Problem description: Where in the records does the word "pvDomChar" appear? Copy each line that holds it.

_ _ _

-- pv_equiv track=rewrite | github.com/RohmaShabbir/physical-ai-humanoid-robotics | src/vla_integration/llm_prompt_templates.py | _extract_object_from_command
-- ===== SOURCE A (Python) =====
-- from typing import Dict, Any, Optional, List
--
-- def _extract_object_from_command(command: str, available_objects: List[str]) -> str:
--     """
--     Extract the target object from the command by matching with available objects
--
--     Args:
--         command: The voice command
--         available_objects: List of available objects
--
--     Returns:
--         The best matching object name
--     """
--     command_lower = command.lower()
--
--     # Look for exact matches first
--     for obj in available_objects:
--         if obj.lower() in command_lower:
--             return obj
--
--     # If no exact match, look for partial matches
--     for obj in available_objects:
--         obj_words = obj.lower().split()
--         for word in obj_words:
--             if word in command_lower:
--                 return obj
--
--     # If still no match, return a default
--     return "unknown_object"
-- ===== SOURCE B (Python) =====
-- def _extract_object_from_command(command, available_objects):
--     command_lower = command.lower()
--     best = None
--     best_obj = None
--     for i, obj in enumerate(available_objects):
--         ol = obj.lower()
--         if ol in command_lower:
--             rank = 0
--         elif any(w in command_lower for w in ol.split()):
--             rank = 1
--         else:
--             continue
--         if best is None or (rank, i) < best:
--             best = (rank, i)
--             best_obj = obj
--     return best_obj if best_obj is not None else "unknown_object"
-- ===== Notes on version B (the rewrite author's own statement) =====
-- stated objective: alternative
-- what changed: Replaced A's two sequential first-match loops (full-substring pass, then word-match pass) by a single argmin-style pass that ranks each object (0 = full match, 1 = word match) and keeps the minimum (rank, index) candidate.
import Mathlib
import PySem

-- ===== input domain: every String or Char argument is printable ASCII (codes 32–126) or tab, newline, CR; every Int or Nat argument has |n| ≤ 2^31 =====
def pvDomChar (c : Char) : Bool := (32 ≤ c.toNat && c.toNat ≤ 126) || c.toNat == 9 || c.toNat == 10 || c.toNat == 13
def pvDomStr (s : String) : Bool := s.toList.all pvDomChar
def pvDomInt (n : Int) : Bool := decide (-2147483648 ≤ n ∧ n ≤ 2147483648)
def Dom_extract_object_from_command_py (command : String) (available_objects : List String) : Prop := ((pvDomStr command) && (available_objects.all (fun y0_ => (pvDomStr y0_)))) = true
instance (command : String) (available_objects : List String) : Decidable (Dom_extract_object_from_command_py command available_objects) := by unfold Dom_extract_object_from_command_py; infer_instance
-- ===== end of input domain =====

-- B is an alternative single-pass argmin over (rank, index); equivalence of return values is proved (neither program mutates its arguments).

-- ===== PORT A =====
-- first loop: return the first object whose lowercased name is a substring of the lowercased command
def pyA_loop1 (cl : String) : List String → Option String
  | [] => none
  | obj :: rest =>
    if PySem.Str.isIn (PySem.Str.lower obj) cl then some obj else pyA_loop1 cl rest

-- second loop: return the first object one of whose lowercased words is a substring
def pyA_loop2 (cl : String) : List String → Option String
  | [] => none
  | obj :: rest =>
    if (PySem.Str.split₀ (PySem.Str.lower obj)).any (fun w => PySem.Str.isIn w cl) then
      some obj
    else pyA_loop2 cl rest

def extract_object_from_command_py (command : String) (available_objects : List String) : String :=
  let command_lower := PySem.Str.lower command
  match pyA_loop1 command_lower available_objects with
  | some obj => obj
  | none =>
    match pyA_loop2 command_lower available_objects with
    | some obj => obj
    | none => "unknown_object"

-- ===== PORT B =====
-- rank 0 = full substring match, rank 1 = some word matches, none = no match
def pyB_rank? (cl : String) (obj : String) : Option Nat :=
  let ol := PySem.Str.lower obj
  if PySem.Str.isIn ol cl then some 0
  else if (PySem.Str.split₀ ol).any (fun w => PySem.Str.isIn w cl) then some 1
  else none

-- the enumerate loop, carrying the index and the best (rank, index, obj) so far;
-- '(rank, i) < best' decomposed lexicographically
def pyB_go (cl : String) : Nat → Option (Nat × Nat × String) → List String → Option (Nat × Nat × String)
  | _, best, [] => best
  | i, best, obj :: rest =>
    let best' :=
      match pyB_rank? cl obj with
      | none => best
      | some r =>
        match best with
        | none => some (r, i, obj)
        | some (br, bi, bo) =>
          if r < br ∨ (r = br ∧ i < bi) then some (r, i, obj) else some (br, bi, bo)
    pyB_go cl (i + 1) best' rest

def extract_object_from_command_py_alt (command : String) (available_objects : List String) : String :=
  let command_lower := PySem.Str.lower command
  match pyB_go command_lower 0 none available_objects with
  | some (_, _, o) => o
  | none => "unknown_object"

-- ===== PRECONDITION & SPEC =====
def Spec_extract_object_from_command_py (command : String) (available_objects : List String) (out : String) : Prop := out = extract_object_from_command_py_alt command available_objects
instance (command : String) (available_objects : List String) (out : String) : Decidable (Spec_extract_object_from_command_py command available_objects out) := by unfold Spec_extract_object_from_command_py; infer_instance

-- ===== CLAIM (what is proved, stated in full; the proofs are below) =====
def Claim_equal_extract_object_from_command_py : Prop := ∀ (command : String) (available_objects : List String), Dom_extract_object_from_command_py command available_objects → Spec_extract_object_from_command_py command available_objects (extract_object_from_command_py command available_objects)

-- ===== LEMMAS AND PROOFS =====

theorem pyB_rank?_full (cl obj : String) (h : PySem.Str.isIn (PySem.Str.lower obj) cl = true) :
    pyB_rank? cl obj = some 0 := by
  simp only [pyB_rank?]; rw [if_pos h]

theorem pyB_rank?_word (cl obj : String) (h : ¬ PySem.Str.isIn (PySem.Str.lower obj) cl = true)
    (hw : ((PySem.Str.split₀ (PySem.Str.lower obj)).any (fun w => PySem.Str.isIn w cl)) = true) :
    pyB_rank? cl obj = some 1 := by
  simp only [pyB_rank?]; rw [if_neg h, if_pos hw]

theorem pyB_rank?_none (cl obj : String) (h : ¬ PySem.Str.isIn (PySem.Str.lower obj) cl = true)
    (hw : ¬ ((PySem.Str.split₀ (PySem.Str.lower obj)).any (fun w => PySem.Str.isIn w cl)) = true) :
    pyB_rank? cl obj = none := by
  simp only [pyB_rank?]; rw [if_neg h, if_neg hw]

-- a rank-0 best with index below the running index is never displaced
theorem pyB_stay0 (cl : String) (l : List String) : ∀ (i bi : Nat) (bo : String), bi < i →
    pyB_go cl i (some (0, bi, bo)) l = some (0, bi, bo) := by
  induction l with
  | nil => intro i bi bo _; rfl
  | cons obj rest ih =>
    intro i bi bo h
    simp only [pyB_go]
    cases hr : pyB_rank? cl obj with
    | none => exact ih (i+1) bi bo (by omega)
    | some r =>
      have hn : ¬ (r < 0 ∨ (r = 0 ∧ i < bi)) := by rintro (h' | ⟨-, h'⟩) <;> omega
      show pyB_go cl (i + 1) (if r < 0 ∨ (r = 0 ∧ i < bi) then some (r, i, obj) else some (0, bi, bo)) rest = some (0, bi, bo)
      rw [if_neg hn]
      exact ih (i+1) bi bo (by omega)

-- with no full match remaining, a rank-1 best with smaller index is never displaced
theorem pyB_stay1 (cl : String) (l : List String) : ∀ (i bi : Nat) (bo : String), bi < i →
    pyA_loop1 cl l = none →
    pyB_go cl i (some (1, bi, bo)) l = some (1, bi, bo) := by
  induction l with
  | nil => intro i bi bo _ _; rfl
  | cons obj rest ih =>
    intro i bi bo h h1
    simp only [pyA_loop1] at h1
    by_cases hfull : PySem.Str.isIn (PySem.Str.lower obj) cl = true
    · rw [if_pos hfull] at h1; cases h1
    · rw [if_neg hfull] at h1
      simp only [pyB_go]
      by_cases hw : ((PySem.Str.split₀ (PySem.Str.lower obj)).any (fun w => PySem.Str.isIn w cl)) = true
      · have hn : ¬ ((1:Nat) < 1 ∨ (True ∧ i < bi)) := by rintro (h' | ⟨-, h'⟩) <;> omega
        simp only [pyB_rank?_word cl obj hfull hw]
        rw [if_neg hn]
        exact ih (i+1) bi bo (by omega) h1
      · simp only [pyB_rank?_none cl obj hfull hw]
        exact ih (i+1) bi bo (by omega) h1

-- if loop1 hits, the fold from a rank-1 best ends at rank 0 on loop1's object
theorem pyB_hit1 (cl : String) (l : List String) : ∀ (i bi : Nat) (bo o : String), bi < i →
    pyA_loop1 cl l = some o →
    ∃ j, pyB_go cl i (some (1, bi, bo)) l = some (0, j, o) := by
  induction l with
  | nil => intro i bi bo o _ h; cases h
  | cons obj rest ih =>
    intro i bi bo o h h1
    simp only [pyA_loop1] at h1
    by_cases hfull : PySem.Str.isIn (PySem.Str.lower obj) cl = true
    · rw [if_pos hfull] at h1
      cases h1
      simp only [pyB_go, pyB_rank?_full cl obj hfull]
      rw [if_pos (Or.inl (by omega))]
      exact ⟨i, pyB_stay0 cl rest (i+1) i obj (by omega)⟩
    · rw [if_neg hfull] at h1
      simp only [pyB_go]
      by_cases hw : ((PySem.Str.split₀ (PySem.Str.lower obj)).any (fun w => PySem.Str.isIn w cl)) = true
      · have hn : ¬ ((1:Nat) < 1 ∨ (True ∧ i < bi)) := by rintro (h' | ⟨-, h'⟩) <;> omega
        simp only [pyB_rank?_word cl obj hfull hw]
        rw [if_neg hn]
        exact ih (i+1) bi bo o (by omega) h1
      · simp only [pyB_rank?_none cl obj hfull hw]
        exact ih (i+1) bi bo o (by omega) h1

-- if loop1 hits, the fold from the empty best ends at rank 0 on loop1's object
theorem pyB_hit0 (cl : String) (l : List String) : ∀ (i : Nat) (o : String),
    pyA_loop1 cl l = some o →
    ∃ j, pyB_go cl i none l = some (0, j, o) := by
  induction l with
  | nil => intro i o h; cases h
  | cons obj rest ih =>
    intro i o h1
    simp only [pyA_loop1] at h1
    by_cases hfull : PySem.Str.isIn (PySem.Str.lower obj) cl = true
    · rw [if_pos hfull] at h1
      cases h1
      simp only [pyB_go, pyB_rank?_full cl obj hfull]
      exact ⟨i, pyB_stay0 cl rest (i+1) i obj (by omega)⟩
    · rw [if_neg hfull] at h1
      simp only [pyB_go]
      by_cases hw : ((PySem.Str.split₀ (PySem.Str.lower obj)).any (fun w => PySem.Str.isIn w cl)) = true
      · simp only [pyB_rank?_word cl obj hfull hw]
        exact pyB_hit1 cl rest (i+1) i obj o (by omega) h1
      · simp only [pyB_rank?_none cl obj hfull hw]
        exact ih (i+1) o h1

-- with no full match anywhere, the fold from the empty best realises loop2
theorem pyB_miss (cl : String) (l : List String) : ∀ (i : Nat),
    pyA_loop1 cl l = none →
    (∃ j o, pyA_loop2 cl l = some o ∧ pyB_go cl i none l = some (1, j, o)) ∨
    (pyA_loop2 cl l = none ∧ pyB_go cl i none l = none) := by
  induction l with
  | nil => intro i _; right; exact ⟨rfl, rfl⟩
  | cons obj rest ih =>
    intro i h1
    simp only [pyA_loop1] at h1
    by_cases hfull : PySem.Str.isIn (PySem.Str.lower obj) cl = true
    · rw [if_pos hfull] at h1; cases h1
    · rw [if_neg hfull] at h1
      simp only [pyB_go, pyA_loop2]
      by_cases hw : ((PySem.Str.split₀ (PySem.Str.lower obj)).any (fun w => PySem.Str.isIn w cl)) = true
      · left
        refine ⟨i, obj, ?_, ?_⟩
        · rw [if_pos hw]
        · simp only [pyB_rank?_word cl obj hfull hw]
          exact pyB_stay1 cl rest (i+1) i obj (by omega) h1
      · simp only [pyB_rank?_none cl obj hfull hw]
        rw [if_neg hw]
        exact ih (i+1) h1

-- ===== VERDICT (by name: the statement is the Claim_ definition above) =====
theorem extract_object_from_command_py_spec : Claim_equal_extract_object_from_command_py := by
  intro command available_objects _
  unfold Spec_extract_object_from_command_py extract_object_from_command_py extract_object_from_command_py_alt
  cases h1 : pyA_loop1 (PySem.Str.lower command) available_objects with
  | some o =>
    obtain ⟨j, hj⟩ := pyB_hit0 (PySem.Str.lower command) available_objects 0 o h1
    simp only [h1, hj]
  | none =>
    rcases pyB_miss (PySem.Str.lower command) available_objects 0 h1 with ⟨j, o, ho, hg⟩ | ⟨ho, hg⟩ <;>
      simp only [h1, ho, hg]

_ _ _

Completed exercise:
def pvDomChar (c : Char) : Bool := (32 ≤ c.toNat && c.toNat ≤ 126) || c.toNat == 9 || c.toNat == 10 || c.toNat == 13
def pvDomStr (s : String) : Bool := s.toList.all pvDomChar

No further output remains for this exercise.